▶ _WHAT IS EXPECTED_:
Gather up every line from the entries below that uses the word "rewrite".

★ ★ ★

-- one column byte: A's nested-if OR loop with accessor F equals B's filtered weight sum with accessor G
theorem pvByte (H y x : Int) (F G : Int → Int → Bool)
    (h : ∀ bit : Int, 0 ≤ bit → F (y + bit) x = G (y + bit) x) :
    (PySem.List.pyRange 0 8 1).foldl (fun bv bit =>
        if y + bit < H then
          if F (y + bit) x then PySem.Int.bor bv (1 <<< (7 - bit).toNat) else bv
        else bv) 0
    = (((PySem.List.pyRange 0 8 1).filter (fun bit => decide (y + bit < H) && G (y + bit) x)).map
        (fun bit => (128 : Int) >>> bit.toNat)).sum := by
  refine (PySem.List.foldl_congr_mem _ _ _ _ ?_).trans
    (pvPack (fun bit => decide (y + bit < H) && G (y + bit) x))
  intro acc bit hbit
  have hb0 : 0 ≤ bit := (PySem.List.mem_pyRange_one.1 hbit).1
  rw [← h bit hb0]
  by_cases hlt : y + bit < H
  · cases hF : F (y + bit) x <;> simp [hlt]
  · simp [hlt]

-- the whole emit pipeline: A's foldl-append loops equal B's map/flatMap form
theorem pvEmit (H W gfx : Int) (F G : Int → Int → Bool) (d0 : List Int)
    (h : ∀ r x : Int, 0 ≤ r → 0 ≤ x → F r x = G r x) :
    ((PySem.List.pyRange 0 H 8).foldl (fun data y =>
      ((PySem.List.pyRange 0 W 1).foldl (fun data x =>
        data ++ [(PySem.List.pyRange 0 8 1).foldl (fun bv bit =>
          if y + bit < H then
            if F (y + bit) x then PySem.Int.bor bv (1 <<< (7 - bit).toNat) else bv
          else bv) 0])
        (data ++ [27, gfx, PySem.Int.band W 255, PySem.Int.band (W >>> (8 : Nat)) 255]))
      ++ [13, 10]) d0)
    = d0 ++ (PySem.List.pyRange 0 H 8).flatMap (fun y =>
        [27, gfx, PySem.Int.band W 255, PySem.Int.band (W >>> (8 : Nat)) 255]
        ++ (PySem.List.pyRange 0 W 1).map (fun x =>
            (((PySem.List.pyRange 0 8 1).filter (fun bit => decide (y + bit < H) && G (y + bit) x)).map
              (fun bit => (128 : Int) >>> bit.toNat)).sum)
        ++ [13, 10]) := by
  refine (PySem.List.foldl_congr_mem _ _ _ _ ?_).trans
    (PySem.List.foldl_append_eq_flatMap _ _ _)
  intro acc y hy
  have hy0 : 0 ≤ y := by
    have := (PySem.List.mem_pyRange_iff_of_pos (by norm_num : (0 : Int) < 8) y).1 hy
    omega
  rw [PySem.List.foldl_append_singleton_eq_map]
  rw [List.map_congr_left (fun x hx => pvByte H y x F G
    (fun bit hb => h (y + bit) x (by omega) (PySem.List.mem_pyRange_one.1 hx).1))]
  simp [List.append_assoc]
-- B's outward search returns the declarative answer
lemma solveAltGo_congr (n m : Int) (ok ok' : Int → Bool)
    (h : ∀ i : Int, 1 ≤ i → i ≤ n → ok i = ok' i) :
    ∀ l : List Int, solveAltGo n m ok l = solveAltGo n m ok' l := by
  intro l
  induction l with
  | nil => rfl
  | cons d ds ih =>
    simp only [solveAltGo]
    by_cases h1 : 1 ≤ m - d ∧ m - d ≤ n
    · rw [h (m - d) h1.1 h1.2]
      by_cases h2 : 1 ≤ m + d ∧ m + d ≤ n
      · rw [h (m + d) h2.1 h2.2, ih]
      · have e1 : (d ≠ 0 ∧ 1 ≤ m + d ∧ m + d ≤ n ∧ ok (m + d) = true) ↔ False := by tauto
        have e2 : (d ≠ 0 ∧ 1 ≤ m + d ∧ m + d ≤ n ∧ ok' (m + d) = true) ↔ False := by tauto
        simp only [e1, e2, ih]
    · have e1 : (1 ≤ m - d ∧ m - d ≤ n ∧ ok (m - d) = true) ↔ False := by tauto
      have e1' : (1 ≤ m - d ∧ m - d ≤ n ∧ ok' (m - d) = true) ↔ False := by tauto
      by_cases h2 : 1 ≤ m + d ∧ m + d ≤ n
      · rw [h (m + d) h2.1 h2.2]; simp only [e1, e1', ih]
      · have e2 : (d ≠ 0 ∧ 1 ≤ m + d ∧ m + d ≤ n ∧ ok (m + d) = true) ↔ False := by tauto
        have e2' : (d ≠ 0 ∧ 1 ≤ m + d ∧ m + d ≤ n ∧ ok' (m + d) = true) ↔ False := by tauto
        simp only [e1, e1', e2, e2', ih]
-- pv_equiv track=rewrite | github.com/lukeeterna/fluxion-desktop | voice-agent/tests/test_nlu_vertical_integration.py | _extract_vertical_key_impl
-- ===== SOURCE A (Python) =====
-- def _extract_vertical_key_impl(verticale_id: str) -> str:
--     """Standalone implementation of orchestrator._extract_vertical_key for testing."""
--     NEW_VERTICALS = ["hair", "beauty", "wellness", "medico", "professionale"]
--     LEGACY_VERTICALS = ["salone", "palestra", "medical", "auto", "altro"]
--     verticale_lower = verticale_id.lower().strip()
--     all_keys = NEW_VERTICALS + LEGACY_VERTICALS
--     if verticale_lower in all_keys:
--         return verticale_lower
--     for v in NEW_VERTICALS + LEGACY_VERTICALS:
--         if verticale_lower.startswith(v + "_") or verticale_lower.startswith(v + "-"):
--             return v
--     for v in NEW_VERTICALS + LEGACY_VERTICALS:
--         if verticale_lower.startswith(v):
--             return v
--     return "altro"
-- ===== SOURCE B (Python) =====
-- def _extract_vertical_key_impl(verticale_id: str) -> str:
--     """Single prefix scan: since no canonical key is a prefix of another, the
--     exact-match check and the separator-prefix pass of the original collapse
--     into one startswith test per key, in the same key order."""
--     NEW_VERTICALS = ["hair", "beauty", "wellness", "medico", "professionale"]
--     LEGACY_VERTICALS = ["salone", "palestra", "medical", "auto", "altro"]
--     verticale_lower = verticale_id.lower().strip()
--     for v in NEW_VERTICALS + LEGACY_VERTICALS:
--         if verticale_lower.startswith(v):
--             return v
--     return "altro"
-- ===== Notes on version B (the rewrite author's own statement) =====
-- stated objective: simpler
-- what changed: Replaced A's three separate scans (exact membership in all_keys, then a separator-prefix loop, then a bare-prefix loop) with a single startswith pass over the same key order, correct because no key is a prefix of another key.
import Mathlib
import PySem

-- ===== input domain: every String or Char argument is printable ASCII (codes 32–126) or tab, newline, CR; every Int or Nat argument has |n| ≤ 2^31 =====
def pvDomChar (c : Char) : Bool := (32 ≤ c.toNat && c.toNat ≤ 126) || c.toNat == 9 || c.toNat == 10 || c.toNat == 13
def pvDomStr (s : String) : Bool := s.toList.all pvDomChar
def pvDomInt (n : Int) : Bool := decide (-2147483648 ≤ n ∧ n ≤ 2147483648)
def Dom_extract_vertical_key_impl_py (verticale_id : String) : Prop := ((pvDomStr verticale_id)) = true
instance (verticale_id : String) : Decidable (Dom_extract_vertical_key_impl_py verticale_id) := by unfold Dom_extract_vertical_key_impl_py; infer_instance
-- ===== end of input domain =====

-- B replaces A's three separate scans (exact membership, separator-prefix loop, bare-prefix loop)
-- with ONE startswith pass over the same key order — simpler; equal because no key is a prefix of another.


-- ===== PORT A =====
def pvNEW_VERTICALS : List String := ["hair", "beauty", "wellness", "medico", "professionale"]
def pvLEGACY_VERTICALS : List String := ["salone", "palestra", "medical", "auto", "altro"]

def extract_vertical_key_impl_py (verticale_id : String) : String :=
  let verticale_lower := PySem.Str.strip (PySem.Str.lower verticale_id)
  let all_keys := pvNEW_VERTICALS ++ pvLEGACY_VERTICALS
  if all_keys.contains verticale_lower then verticale_lower
  else
    match (pvNEW_VERTICALS ++ pvLEGACY_VERTICALS).find?
        (fun v => PySem.Str.startswith verticale_lower (v ++ "_")
               || PySem.Str.startswith verticale_lower (v ++ "-")) with
    | some v => v
    | none =>
      match (pvNEW_VERTICALS ++ pvLEGACY_VERTICALS).find?
          (fun v => PySem.Str.startswith verticale_lower v) with
      | some v => v
      | none => "altro"

-- ===== PORT B =====
def extract_vertical_key_impl_py_alt (verticale_id : String) : String :=
  let verticale_lower := PySem.Str.strip (PySem.Str.lower verticale_id)
  match (pvNEW_VERTICALS ++ pvLEGACY_VERTICALS).find?
      (fun v => PySem.Str.startswith verticale_lower v) with
  | some v => v
  | none => "altro"

-- ===== PRECONDITION & SPEC =====
def Spec_extract_vertical_key_impl_py (verticale_id : String) (out : String) : Prop := out = extract_vertical_key_impl_py_alt verticale_id
instance (verticale_id : String) (out : String) : Decidable (Spec_extract_vertical_key_impl_py verticale_id out) := by unfold Spec_extract_vertical_key_impl_py; infer_instance

-- ===== CLAIM (what is proved, stated in full; the proofs are below) =====
def Claim_equal_extract_vertical_key_impl_py : Prop := ∀ (verticale_id : String), Dom_extract_vertical_key_impl_py verticale_id → Spec_extract_vertical_key_impl_py verticale_id (extract_vertical_key_impl_py verticale_id)

-- ===== LEMMAS AND PROOFS =====

-- No key of the combined list is a (string-)prefix of a different key.
theorem pv_nonprefix : ∀ v1 ∈ pvNEW_VERTICALS ++ pvLEGACY_VERTICALS,
    ∀ v2 ∈ pvNEW_VERTICALS ++ pvLEGACY_VERTICALS,
    v1.toList <+: v2.toList → v1 = v2 := by decide

-- find? returns the unique satisfier when it is a member and every satisfier equals it.
theorem pv_find?_eq_some_of_unique {α : Type} (p : α → Bool) (a : α) :
    ∀ (l : List α), a ∈ l → p a = true → (∀ b ∈ l, p b = true → b = a) →
    l.find? p = some a := by
  intro l
  induction l with
  | nil => intro h; exact absurd h (List.not_mem_nil)
  | cons x xs ih =>
    intro hmem hpa huniq
    by_cases hx : p x = true
    · have : x = a := huniq x (List.mem_cons_self) hx
      subst this
      simp [List.find?, hpa]
    · have hxa : x ≠ a := fun h => hx (h ▸ hpa)
      have hmem' : a ∈ xs := by
        rcases List.mem_cons.mp hmem with h | h
        · exact absurd h.symm hxa
        · exact h
      simp only [List.find?, hx]
      exact ih hmem' hpa (fun b hb => huniq b (List.mem_cons_of_mem x hb))

-- If v1 is a bare prefix of t and v2 followed by a separator char is a prefix of t,
-- with v1 v2 keys, then v1 = v2.
theorem pv_bare_sep (v1 v2 t : String) (c : Char)
    (h1m : v1 ∈ pvNEW_VERTICALS ++ pvLEGACY_VERTICALS)
    (h2m : v2 ∈ pvNEW_VERTICALS ++ pvLEGACY_VERTICALS)
    (h1 : v1.toList <+: t.toList)
    (h2 : v2.toList ++ [c] <+: t.toList) : v1 = v2 := by
  rcases List.prefix_or_prefix_of_prefix h1 h2 with h | h
  · rcases List.prefix_concat_iff.mp h with h' | h'
    · -- v1 = v2 ++ [c]: then v2 <+: v1, so v1 = v2, length contradiction
      have hv2 : v2.toList <+: v1.toList := by
        rw [h']; exact List.prefix_append _ _
      have heq := pv_nonprefix v2 h2m v1 h1m hv2
      subst heq
      have := congrArg List.length h'
      simp at this
    · exact pv_nonprefix v1 h1m v2 h2m h'
  · have hv2 : v2.toList <+: v1.toList := (List.prefix_append _ _).trans h
    exact (pv_nonprefix v2 h2m v1 h1m hv2).symm

-- Str.startswith unfolded to list prefix
theorem pv_sw_iff (t p : String) :
    PySem.Str.startswith t p = true ↔ p.toList <+: t.toList := by
  rw [PySem.Str.startswith_eq]; exact PySem.Chars.startswith_iff _ _

theorem pv_main (t : String) :
    (if (pvNEW_VERTICALS ++ pvLEGACY_VERTICALS).contains t then t
     else
       match (pvNEW_VERTICALS ++ pvLEGACY_VERTICALS).find?
           (fun v => PySem.Str.startswith t (v ++ "_")
                  || PySem.Str.startswith t (v ++ "-")) with
       | some v => v
       | none =>
         match (pvNEW_VERTICALS ++ pvLEGACY_VERTICALS).find?
             (fun v => PySem.Str.startswith t v) with
         | some v => v
         | none => "altro")
    = (match (pvNEW_VERTICALS ++ pvLEGACY_VERTICALS).find?
          (fun v => PySem.Str.startswith t v) with
       | some v => v
       | none => "altro") := by
  by_cases hc : (pvNEW_VERTICALS ++ pvLEGACY_VERTICALS).contains t = true
  · -- exact match: the bare find? returns t itself
    have htm : t ∈ pvNEW_VERTICALS ++ pvLEGACY_VERTICALS := List.contains_iff_mem.mp hc
    have hfind : (pvNEW_VERTICALS ++ pvLEGACY_VERTICALS).find?
        (fun v => PySem.Str.startswith t v) = some t := by
      apply pv_find?_eq_some_of_unique _ _ _ htm
      · exact (pv_sw_iff t t).mpr List.prefix_rfl
      · intro b hb hpb
        exact pv_nonprefix b hb t htm ((pv_sw_iff t b).mp hpb)
    rw [if_pos hc, hfind]
  · rw [if_neg hc]
    cases hsep : (pvNEW_VERTICALS ++ pvLEGACY_VERTICALS).find?
        (fun v => PySem.Str.startswith t (v ++ "_")
               || PySem.Str.startswith t (v ++ "-")) with
    | none => rfl
    | some v0 =>
      -- v0 has a separator-prefix match; show the bare find? also returns v0
      have hv0m := List.mem_of_find?_eq_some hsep
      have hv0p := List.find?_some hsep
      have hsepPre : v0.toList ++ ['_'] <+: t.toList ∨ v0.toList ++ ['-'] <+: t.toList := by
        rcases Bool.or_eq_true_iff.mp hv0p with h | h
        · left
          have := (pv_sw_iff t (v0 ++ "_")).mp h
          simpa using this
        · right
          have := (pv_sw_iff t (v0 ++ "-")).mp h
          simpa using this
      have hbare : v0.toList <+: t.toList := by
        rcases hsepPre with h | h
        · exact (List.prefix_append _ _).trans h
        · exact (List.prefix_append _ _).trans h
      have hfind : (pvNEW_VERTICALS ++ pvLEGACY_VERTICALS).find?
          (fun v => PySem.Str.startswith t v) = some v0 := by
        apply pv_find?_eq_some_of_unique _ _ _ hv0m
        · exact (pv_sw_iff t v0).mpr hbare
        · intro b hb hpb
          rcases hsepPre with h | h
          · exact pv_bare_sep b v0 t '_' hb hv0m ((pv_sw_iff t b).mp hpb) h
          · exact pv_bare_sep b v0 t '-' hb hv0m ((pv_sw_iff t b).mp hpb) h
      rw [hfind]

-- ===== VERDICT (by name: the statement is the Claim_ definition above) =====
theorem extract_vertical_key_impl_py_spec : Claim_equal_extract_vertical_key_impl_py := by
  intro verticale_id _
  unfold Spec_extract_vertical_key_impl_py
  unfold extract_vertical_key_impl_py extract_vertical_key_impl_py_alt
  exact pv_main (PySem.Str.strip (PySem.Str.lower verticale_id))
lemma inv_init (hangar : List String) (n m : Nat) :
    pvInv hangar n m (List.replicate n (List.replicate m false))
      (List.replicate n (List.replicate m false)) [] := by
  have hget : ∀ c : Int × Int,
      pvGget (List.replicate n (List.replicate m false)) c = false := by
    intro c
    unfold pvGget
    by_cases hi : c.1.toNat < n
    · rw [List.getD_replicate _ hi]
      by_cases hj : c.2.toNat < m
      · rw [List.getD_replicate _ hj]
      · have hnone : (List.replicate m false)[c.2.toNat]? = none :=
          List.getElem?_eq_none_iff.mpr (by simpa using Nat.le_of_not_lt hj)
        simp [List.getD_eq_getElem?_getD, hnone]
    · have hnone : (List.replicate n (List.replicate m false))[c.1.toNat]? = none :=
        List.getElem?_eq_none_iff.mpr (by simpa using Nat.le_of_not_lt hi)
      simp [List.getD_eq_getElem?_getD, hnone]
  have hshape : pvShaped n m (List.replicate n (List.replicate m false)) := by
    refine ⟨by simp, ?_⟩
    intro r hr
    rw [List.eq_of_mem_replicate hr]; simp
  refine ⟨hshape, hshape, by simp, by simp, ?_, ?_⟩
  · intro c _ hv _
    rw [hget c] at hv; exact absurd hv (by simp)
  · intro c _ _
    exact hget c

-- ===== VERDICT (by name: the statement is the Claim_ definition above) =====
theorem solution_spec : Claim_equal_solution := by
  intro hangar _ _
  unfold Spec_solution solution solution_alt
  exact outer_fold hangar hangar.length (hangar.headD "").length
    (List.range hangar.length) 0 _ _
    (fun i hi => List.mem_range.mp hi) (inv_init _ _ _)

★ ★ ★

▶ _TASK ANSWER_:
-- pv_equiv track=rewrite | github.com/lukeeterna/fluxion-desktop | voice-agent/tests/test_nlu_vertical_integration.py | _extract_vertical_key_impl
-- ===== Notes on version B (the rewrite author's own statement) =====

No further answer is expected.